When I was a kid, my father and his wife would take trips with her kids, and leave his kids (my brother and me) behind. At the time, having to stay with Dad’s surgical nurse was a punishment- the step brothers were shepherded to Europe, and I was dumped in the guest room of his employee.

After I got over my teen angst about that, I realized that I had received an unintended gift. A mom, something I didn’t have, had never even knew what that meant. A person that told me repeatedly that “I can do no wrong”, when I had previously believed that was all I could do.

Here’s one of my favorite pictures of Judy from back when her husband Norm were stationed in Germany in the ’60s. I love her impish expression. She looks like Annette Funicello, doesn’t she?

IMG_4873.JPGJudy gave me another gift- the gift of cooking.  I remember being in her kitchen on Christmas or Thanksgiving, one of those holidays reserved for the stepchildren, so I was on my own. While we were idly chatting in the kitchen (always in the kitchen), Judy had an idea.  So she got some carrots out, then peeled, chopped and boiled them. Next they were drained, pureed, mixed with a few ingredients and put in a ramekin and into the oven, and a carrot souffle was in the works to accompany the rack of lamb that was roasting.

I never knew *people* could cook like this.  I was a huge fan (and still am) of Stouffer’s Spinach Souffle.  It never occurred to me that a person in a home kitchen could create such a marvel.

Judy and I shared recipes and techniques for years.  I’ve always been a “seat of my pants” kind of cook, using recipes as a jumping off place, and Judy had the mind of a baker.  She trusted recipes and proportions. She knew that someone had labored over it, and she respected that.  She was a nurse, after all- you don’t wing it in surgery, you do what’s right and tested. Her recipe box of tried and trues has many cards in my writing, and it makes me so proud.
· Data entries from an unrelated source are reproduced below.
theorem bPick (a : Int) (P : List (Int × Int)) (hP : P.Pairwise pvLt)
    (hidx : (P.map Prod.snd).Nodup) (hne : P ≠ [])
    (j : Nat) (hj : j = pvBisectVal P a)
    (cand : List Nat) (hcand : cand =
      (if j < P.length then [j] else []) ++
      (if 0 < j then [pvBisectVal P (P.getD (j - 1) (0, 0)).1] else []))
    (best : Nat) (hbestdef : best = (PySem.List.min2? cand
        (fun t => |a - (P.getD t (0, 0)).1|) (fun t => (P.getD t (0, 0)).2)).getD 0) :
    best < P.length ∧ ∀ q ∈ P, q ≠ P.getD best (0,0) → pvLt (pvKey a (P.getD best (0,0))) (pvKey a q) := by
  have hlen : 0 < P.length := List.length_pos_of_ne_nil hne
  obtain ⟨hjle, hjlt, hjge⟩ := bisectVal_spec P a hP
  rw [← hj] at hjle hjlt hjge
  have hget : ∀ (t : Nat) (ht : t < P.length), P.getD t (0,0) = P[t]'ht := by
    intro t ht
    rw [List.getD_eq_getElem?_getD, List.getElem?_eq_getElem ht]
    rfl
  have hmono : ∀ s t : Nat, s ≤ t → t < P.length → (P.getD s (0,0)).1 ≤ (P.getD t (0,0)).1 := by
    intro u t hut ht
    rcases Nat.lt_or_ge u t with h | h
    · have := (List.pairwise_iff_getElem.mp hP) u t (lt_trans h ht) ht h
      rw [hget u (lt_trans h ht), hget t ht]
      rcases this with h1 | h1
      · exact le_of_lt h1
      · exact le_of_eq h1.1
    · have : u = t := by omega
      rw [this]
  have hsnd : ∀ s t : Nat, s < P.length → t < P.length → s ≠ t →
      (P.getD s (0,0)).2 ≠ (P.getD t (0,0)).2 := by
    intro u t hu ht hne' heq
    rw [hget u hu, hget t ht] at heq
    have h1 : (P.map Prod.snd)[u]'(by simpa using hu) = (P.map Prod.snd)[t]'(by simpa using ht) := by
      simp [heq]
    exact hne' (hidx.getElem_inj_iff.mp h1)
  have hrun : ∀ s t : Nat, s < t → t < P.length → (P.getD s (0,0)).1 = (P.getD t (0,0)).1 →
      (P.getD s (0,0)).2 < (P.getD t (0,0)).2 := by
    intro u t hut ht hveq
    have := (List.pairwise_iff_getElem.mp hP) u t (lt_trans hut ht) ht hut
    rw [hget u (lt_trans hut ht), hget t ht] at hveq ⊢
    rcases this with h1 | h1
    · exact absurd hveq (ne_of_lt h1)
    · exact h1.2
  -- the pair at position j beats every later position
  have hright : ∀ t : Nat, j < P.length → j ≤ t → t < P.length → t ≠ j →
      pvLt (pvKey a (P.getD j (0,0))) (pvKey a (P.getD t (0,0))) := by
    intro t hjlen hjt ht htj
    have hav : a ≤ (P.getD j (0,0)).1 := hjge j le_rfl hjlen
    have hat : a ≤ (P.getD t (0,0)).1 := hjge t hjt ht
    have hvv : (P.getD j (0,0)).1 ≤ (P.getD t (0,0)).1 := hmono j t hjt ht
    rcases lt_or_eq_of_le hvv with h | h
    · exact Or.inl (by simp only [pvKey]; rw [abs_of_nonpos (by omega), abs_of_nonpos (by omega)]; omega)
    · exact Or.inr ⟨by simp only [pvKey]; rw [h], hrun j t (by omega) ht h⟩
  -- the left candidate k (first pair of the value run just below a) beats every position < j
  set k := pvBisectVal P (P.getD (j - 1) (0, 0)).1 with hkdef
  have hleft : 0 < j → k < P.length ∧
      (∀ t : Nat, t < j → t ≠ k → pvLt (pvKey a (P.getD k (0,0))) (pvKey a (P.getD t (0,0)))) := by
    intro h0
    obtain ⟨hkle, hklt, hkge⟩ := bisectVal_spec P (P.getD (j - 1) (0, 0)).1 hP
    rw [← hkdef] at hkle hklt hkge
    have hj1len : j - 1 < P.length := by omega
    have hkj1 : k ≤ j - 1 := by
      by_contra hcon
      exact lt_irrefl _ (hklt (j - 1) (by omega))
    have hklen : k < P.length := by omega
    have hvk : (P.getD k (0,0)).1 = (P.getD (j - 1) (0,0)).1 :=
      le_antisymm (hmono k (j - 1) hkj1 hj1len) (hkge k le_rfl hklen)
    have hvja : (P.getD (j - 1) (0,0)).1 < a := hjlt (j - 1) (by omega)
    refine ⟨hklen, ?_⟩
    intro t htj htk
    have htlen : t < P.length := by omega
    have hta : (P.getD t (0,0)).1 < a := hjlt t htj
    have htle : (P.getD t (0,0)).1 ≤ (P.getD (j - 1) (0,0)).1 := hmono t (j - 1) (by omega) hj1len
    rcases lt_or_eq_of_le htle with h | h
    · exact Or.inl (by simp only [pvKey]; rw [abs_of_nonneg (by omega), abs_of_nonneg (by omega)]; omega)
    · have hkt : k < t := by
        rcases Nat.lt_or_ge t k with hc | hc
        · exact absurd (h.trans hvk.symm ▸ hklt t hc) (by rw [← h] at hvk; omega)
        · omega
      refine Or.inr ⟨by simp only [pvKey]; rw [hvk, h], ?_⟩
      exact hrun k t hkt htlen (by rw [hvk, h])
  by_cases hjlen : j < P.length
  · by_cases h0 : 0 < j
    · -- two candidates
      obtain ⟨hklen, hkdom⟩ := hleft h0
      rw [hcand, if_pos hjlen, if_pos h0] at hbestdef
      simp only [List.singleton_append] at hbestdef
      rw [min2_pair] at hbestdef
      have hcond : ((fun t => |a - (P.getD t (0, 0)).1|) k < (fun t => |a - (P.getD t (0, 0)).1|) j ∨
          ((fun t => |a - (P.getD t (0, 0)).1|) k = (fun t => |a - (P.getD t (0, 0)).1|) j ∧
           (fun t => (P.getD t (0, 0)).2) k < (fun t => (P.getD t (0, 0)).2) j)) ↔
          pvLt (pvKey a (P.getD k (0,0))) (pvKey a (P.getD j (0,0))) := Iff.rfl
      by_cases hc : pvLt (pvKey a (P.getD k (0,0))) (pvKey a (P.getD j (0,0)))
      · have hb : best = k := by rw [hbestdef, if_pos (hcond.mpr hc)]
        rw [hb]
        refine ⟨hklen, ?_⟩
        intro q hq hqne
        obtain ⟨t, ht, rfl⟩ := List.mem_iff_getElem.mp hq
        rw [← hget t ht]
        rcases Nat.lt_or_ge t j with htj | htj
        · rcases eq_or_ne t k with heq | htk
          · exact absurd ((hget t ht).symm.trans (by rw [heq])) hqne
          · exact hkdom t htj htk
        · rcases eq_or_ne t j with heq | htj'
          · rw [heq]; exact hc
          · exact pvLt_trans hc (hright t hjlen htj ht htj')
      · have hb : best = j := by rw [hbestdef, if_neg (fun h => hc (hcond.mp h))]
        rw [hb]
        have hkj : k ≠ j := by
          obtain ⟨hkle', hklt', hkge'⟩ := bisectVal_spec P (P.getD (j - 1) (0, 0)).1 hP
          rw [← hkdef] at hklt'
          intro h
          exact lt_irrefl _ (hklt' (j - 1) (by omega)) |>.elim
        have hjk : pvLt (pvKey a (P.getD j (0,0))) (pvKey a (P.getD k (0,0))) := by
          apply pvLt_of_ne_of_not_gt _ hc
          intro h
          exact hsnd j k hjlen hklen (Ne.symm hkj) (by simpa [pvKey] using congrArg Prod.snd h)
        refine ⟨hjlen, ?_⟩
        intro q hq hqne
        obtain ⟨t, ht, rfl⟩ := List.mem_iff_getElem.mp hq
        rw [← hget t ht]
        rcases Nat.lt_or_ge t j with htj | htj
        · rcases eq_or_ne t k with heq | htk
          · rw [heq]; exact hjk
          · exact pvLt_trans hjk (hkdom t htj htk)
        · rcases eq_or_ne t j with heq | htj'
          · exact absurd ((hget t ht).symm.trans (by rw [heq])) hqne
          · exact hright t hjlen htj ht htj'
    · -- only the right candidate: j = 0
      rw [hcand, if_pos hjlen, if_neg h0] at hbestdef
      simp only [List.append_nil] at hbestdef
      have hb : best = j := by rw [hbestdef]; rfl
      rw [hb]
      refine ⟨hjlen, ?_⟩
      intro q hq hqne
      obtain ⟨t, ht, rfl⟩ := List.mem_iff_getElem.mp hq
      rw [← hget t ht]
      rcases eq_or_ne t j with heq | htj'
      · exact absurd ((hget t ht).symm.trans (by rw [heq])) hqne
      · exact hright t hjlen (by omega) ht htj'
  · -- only the left candidate: j = len > 0
    have h0 : 0 < j := by omega
    obtain ⟨hklen, hkdom⟩ := hleft h0
    rw [hcand, if_neg hjlen, if_pos h0] at hbestdef
    simp only [List.nil_append] at hbestdef
    have hb : best = k := by rw [hbestdef]; rfl
    rw [hb]
    refine ⟨hklen, ?_⟩
    intro q hq hqne
    obtain ⟨t, ht, rfl⟩ := List.mem_iff_getElem.mp hq
    rw [← hget t ht]
    rcases eq_or_ne t k with heq | htk
    · exact absurd ((hget t ht).symm.trans (by rw [heq])) hqne
    · exact hkdom t (by omega) htk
But more than that, she was a wonderful person.  Loving and generous, taking a confused teenager under her wing and showing me kindness, affection and respect. Having an adult that cared about me changed my life. She trusted me, which was so foreign to me at the time, and it took me a long time to realize that she meant it. There wasn’t a false bone in her body.

Don’t get me wrong, she wasn’t a saint. She taught me about “bless your heart”.  She had a bawdy sense of humor, especially when it came to her Beaver fur coat. She’d sidle up to you and ask if you’d like to touch her beaver, innocent as you please. It was hilarious. We had an ongoing cat theme, after I hid post-its with cat drawings all over her office.  That went on for years.  Every card we sent to each other had a cat on it. That’s not always easy, depending on the occasion.  Halloween- easy.  Thanksgiving, less so.

She passed on March 4th, 2015. I will miss her always, but also always be grateful that she “adopted” me.

Here’s a pic from when she came to visit me in Colorado in about 1995.  Yep, that’s her beaver.

And one more that’s a favorite of mine, taken long before I knew her as Nurse Judy.

I will never forget the gifts she gave me, all intangible, and worth more than any object.  She taught me to cook, but she loved me and was always there for me.  And it meant, still means, the world.